Closed
Bug 672851
Opened 14 years ago
Closed 14 years ago
Test masters are hot hot hot
Categories
(Release Engineering :: General, defect, P1)
Tracking
(Not tracked)
RESOLVED
FIXED
People
(Reporter: armenzg, Assigned: armenzg)
Details
[1:18pm] nagios-sjc1: [75] buildbot-master04.build.scl1:Ganglia IO is CRITICAL: CHECKGANGLIA CRITICAL: cpu_wio is 29.80
[1:19pm] nagios-sjc1: [76] buildbot-master06.build.scl1:Ganglia IO is CRITICAL: CHECK_NRPE: Socket timeout after 10 seconds.

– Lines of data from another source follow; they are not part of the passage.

theorem pvFind_notin (s : List Char) (c : Char) (i : Nat) (hf : pvFind s c i = -1)
    (t : Nat) (ht : t < s.length) (hit : i ≤ t) : s[t] ≠ c := by
  rw [pvFind] at hf
  split at hf
  · rename_i h
    split at hf
    · exact absurd hf (by simp)
    · rename_i hne
      rcases Nat.eq_or_lt_of_le hit with rfl | hlt
      · simpa using hne
      · exact pvFind_notin s c (i + 1) hf t ht hlt
  · rename_i h; omega
termination_by s.length - i

theorem pvFind_found (s : List Char) (c : Char) (i : Nat) (hf : pvFind s c i ≠ -1) :
    ∃ m : Nat, pvFind s c i = (m : Int) ∧ i ≤ m ∧ ∃ hm : m < s.length,
      s[m] = c ∧ ∀ t (ht : t < s.length), i ≤ t → t < m → s[t] ≠ c := by
  rw [pvFind] at hf ⊢
  split at hf
  · rename_i h
    split at hf
    · rename_i heq
      refine ⟨i, by simp [h, heq], le_refl _, h, by simpa using heq, ?_⟩
      intro t ht h1 h2; omega
    · rename_i hne
      obtain ⟨m, hm1, hm2, hm3, hm4, hm5⟩ := pvFind_found s c (i + 1) hf
      refine ⟨m, by simp [h, hne, hm1], by omega, hm3, hm4, ?_⟩
      intro t ht h1 h2
      rcases Nat.eq_or_lt_of_le h1 with rfl | hlt
      · simpa using hne
      · exact hm5 t ht hlt h2
  · exact absurd rfl hf
termination_by s.length - i

theorem take_cons_drop (s : List Char) (i m : Nat) (h : i < s.length) (hm : 1 ≤ m) :
    (s.drop i).take m = s[i] :: (s.drop (i + 1)).take (m - 1) := by
  cases m with
  | zero => omega
  | succ m' => rw [List.drop_eq_getElem_cons h, List.take_succ_cons, Nat.add_sub_cancel]

-- inside a tag, A copies char by char exactly the chunk B copies at once
theorem pvA_tagrun (s : List Char) (i : Nat) (hi : i ≤ s.length) (acc : List Char) :
    pvALoop s i true acc
      = pvALoop s (pvTagEnd s i) false (acc ++ (s.drop i).take (pvTagEnd s i - i)) := by
  rcases Nat.eq_or_lt_of_le hi with rfl | h
  · have hf : pvFind s '>' s.length = -1 := by rw [pvFind]; simp
    rw [pvTagEnd, hf]
    simp
    rw [pvALoop, dif_neg (by omega), pvALoop, dif_neg (by omega)]
  · by_cases hgt : s[i] == '>'
    · have hf : pvFind s '>' i = (i : Int) := by rw [pvFind]; simp [h, hgt]
      have hk : pvTagEnd s i = i + 1 := by rw [pvTagEnd, hf]; simp
      rw [hk]
      conv_lhs => rw [pvALoop]
      have hlt : ¬ (s[i] == '<') = true := by
        simp at hgt ⊢; rw [hgt]; decide
      simp only [dif_pos h, hlt, Bool.false_eq_true, if_false, hgt, if_true]
      have e : i + 1 - i = 1 := by omega
      rw [e, take_cons_drop s i 1 h (le_refl _)]
      simp
    · have hf : pvFind s '>' i = pvFind s '>' (i + 1) := pvFind_self_ne s '>' i h hgt
      have hk : pvTagEnd s i = pvTagEnd s (i + 1) := by rw [pvTagEnd, pvTagEnd, hf]
      have hk1 : i + 1 ≤ pvTagEnd s (i + 1) := by
        rw [pvTagEnd]
        split
        · omega
        · rename_i hne
          obtain ⟨m, hm1, hm2, _, _, _⟩ := pvFind_found s '>' (i + 1) hne
          rw [hm1]; simp; omega
      have step : pvALoop s i true acc = pvALoop s (i + 1) true (acc ++ [s[i]]) := by
        conv_lhs => rw [pvALoop]
        simp only [dif_pos h]
        by_cases hlt : s[i] == '<' <;> simp [hlt, hgt]
      rw [step, pvA_tagrun s (i + 1) (by omega) (acc ++ [s[i]]), hk]
      rw [take_cons_drop s i (pvTagEnd s (i + 1) - i) h (by omega)]
      have : pvTagEnd s (i + 1) - i - 1 = pvTagEnd s (i + 1) - (i + 1) := by omega
      rw [this]
      simp
termination_by s.length - i
decreasing_by omega

-- outside tags, a run without '<' and '&' is copied char by char = as one chunk
theorem pvA_plainrun (s : List Char) (i k : Nat) (hik : i ≤ k) (hk : k ≤ s.length)
    (hrun : ∀ t (ht : t < s.length), i ≤ t → t < k → s[t] ≠ '<' ∧ s[t] ≠ '&')
    (acc : List Char) :
    pvALoop s i false acc = pvALoop s k false (acc ++ (s.drop i).take (k - i)) := by
  rcases Nat.eq_or_lt_of_le hik with rfl | hlt
  · simp
  · have h : i < s.length := by omega
    have hne := hrun i h (le_refl _) hlt
    have step : pvALoop s i false acc = pvALoop s (i + 1) false (acc ++ [s[i]]) := by
      conv_lhs => rw [pvALoop]
      simp only [dif_pos h]
      have h1 : ¬ (s[i] == '<') = true := by simpa using hne.1
      have h2 : ¬ (s[i] == '&') = true := by simpa using hne.2
      by_cases h3 : s[i] == '>' <;> simp [h1, h2, h3]
    rw [step, pvA_plainrun s (i + 1) k hlt hk
      (fun t ht h1 h2 => hrun t ht (by omega) h2) (acc ++ [s[i]])]
    rw [take_cons_drop s i (k - i) h (by omega)]
    have : k - i - 1 = k - (i + 1) := by omega
    rw [this]
    simp
termination_by k - i
-- pv_equiv track=rewrite | github.com/dlftls38/college | python/mult.py | russian_mult
-- ===== SOURCE A (Python) =====
-- def russian_mult(m,n):
--     if n>=1:
--         if n%2 ==0:
--             return russian_mult(m+m,n//2)
--         else:
--             return m+russian_mult(m+m,n//2)
--     else:
--         return 0
-- ===== SOURCE B (Python) =====
-- def russian_mult(m, n):
--     result = 0
--     while n >= 1:
--         if n % 2 != 0:
--             result += m
--         m += m
--         n //= 2
--     return result
-- ===== Notes on version B (the rewrite author's own statement) =====
-- stated objective: simpler
-- what changed: Replaced the recursive peasant multiplication by an iterative while loop with an explicit accumulator (result), halving n and doubling m in place.
import Mathlib
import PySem

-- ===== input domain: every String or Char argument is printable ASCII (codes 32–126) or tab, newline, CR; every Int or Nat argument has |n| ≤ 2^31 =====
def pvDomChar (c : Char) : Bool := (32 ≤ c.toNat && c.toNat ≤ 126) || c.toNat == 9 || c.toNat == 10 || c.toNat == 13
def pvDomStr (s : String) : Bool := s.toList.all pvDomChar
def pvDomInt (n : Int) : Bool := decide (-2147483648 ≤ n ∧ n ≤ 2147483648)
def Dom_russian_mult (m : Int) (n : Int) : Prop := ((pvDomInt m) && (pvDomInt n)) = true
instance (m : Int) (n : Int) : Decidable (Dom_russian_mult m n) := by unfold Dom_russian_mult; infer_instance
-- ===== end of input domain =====

-- B replaces the recursive peasant multiplication by an iterative loop with an explicit accumulator (simpler).

-- ===== PORT A =====
-- literal port of A's recursion; terminates because n//2 < n when n ≥ 1
def russian_mult (m : Int) (n : Int) : Int :=
  if n ≥ 1 then
    if PySem.Int.mod n 2 = 0 then
      russian_mult (m + m) (PySem.Int.floordiv n 2)
    else
      m + russian_mult (m + m) (PySem.Int.floordiv n 2)
  else 0
termination_by n.toNat
decreasing_by
  all_goals
    have h2 : PySem.Int.floordiv n 2 = n / 2 := PySem.Int.floordiv_eq_ediv_of_pos (by omega)
    rw [h2]; omega

-- ===== PORT B =====
-- the while loop of Source B, with state (m, n, result)
def pvLoop (m : Int) (n : Int) (result : Int) : Int :=
  if n ≥ 1 then
    pvLoop (m + m) (PySem.Int.floordiv n 2)
      (if PySem.Int.mod n 2 ≠ 0 then result + m else result)
  else result
termination_by n.toNat
decreasing_by
  have h2 : PySem.Int.floordiv n 2 = n / 2 := PySem.Int.floordiv_eq_ediv_of_pos (by omega)
  rw [h2]; omega

def russian_mult_alt (m : Int) (n : Int) : Int := pvLoop m n 0

-- ===== PRECONDITION & SPEC =====
def Spec_russian_mult (m : Int) (n : Int) (out : Int) : Prop := out = russian_mult_alt m n
instance (m : Int) (n : Int) (out : Int) : Decidable (Spec_russian_mult m n out) := by unfold Spec_russian_mult; infer_instance

-- ===== CLAIM (what is proved, stated in full; the proofs are below) =====
def Claim_equal_russian_mult : Prop := ∀ (m : Int) (n : Int), Dom_russian_mult m n → Spec_russian_mult m n (russian_mult m n)

-- ===== LEMMAS AND PROOFS =====
-- loop invariant: the loop adds A's value to the accumulator
theorem pvLoop_eq (m n result : Int) : pvLoop m n result = result + russian_mult m n := by
  by_cases h : n ≥ 1
  · have h2 : PySem.Int.floordiv n 2 = n / 2 := PySem.Int.floordiv_eq_ediv_of_pos (by omega)
    have hdec : (n / 2).toNat < n.toNat := by omega
    rw [pvLoop, russian_mult]
    simp only [h, if_pos]
    by_cases hm : PySem.Int.mod n 2 = 0
    · simp only [hm, if_pos, ne_eq, not_true_eq_false, if_neg, not_false_eq_true]
      rw [h2, pvLoop_eq (m + m) (n / 2) result]
    · simp only [hm, if_neg, ne_eq, not_false_eq_true, if_pos]
      rw [h2, pvLoop_eq (m + m) (n / 2) (result + m)]
      ring
  · rw [pvLoop, russian_mult]
    simp [h]
termination_by n.toNat

-- ===== VERDICT (by name: the statement is the Claim_ definition above) =====
theorem russian_mult_spec : Claim_equal_russian_mult := by
  intro m n _
  show _ = _
  rw [russian_mult_alt, pvLoop_eq, zero_add]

[1:20pm] nagios-sjc1: [77] buildbot-master11.build.scl1:Ganglia IO is CRITICAL: CHECKGANGLIA CRITICAL: cpu_wio is 37.30
[1:22pm] nagios-sjc1: buildbot-master06.build.scl1:Ganglia IO is OK: CHECKGANGLIA OK: cpu_wio is 13.60
[1:23pm] nagios-sjc1: [79] buildbot-master11.build.scl1:Ganglia IO is WARNING: CHECKGANGLIA WARNING: cpu_wio is 17.00
[1:24pm] nagios-sjc1: [81] buildbot-master04.build.scl1:Ganglia IO is WARNING: CHECKGANGLIA WARNING: cpu_wio is 17.80
[1:26pm] nagios-sjc1: buildbot-master11.build.scl1:Ganglia IO is OK: CHECKGANGLIA OK: cpu_wio is 1.50
[1:27pm] nagios-sjc1: buildbot-master04.build.scl1:Ganglia IO is OK: CHECKGANGLIA OK: cpu_wio is 2.50
bm{04,06,11} were complaining
bm5 was very cool about it.
At the moment of the spike we had 234 pending jobs & 486 running jobs.
| Assignee | ||
Updated•14 years ago
|
Assignee: nobody → armenzg
Severity: normal → major
Status: NEW → ASSIGNED
Priority: -- → P1
| Assignee | ||
Comment 1•14 years ago
|
||
Initial comment's timestamps are on EDT timezone.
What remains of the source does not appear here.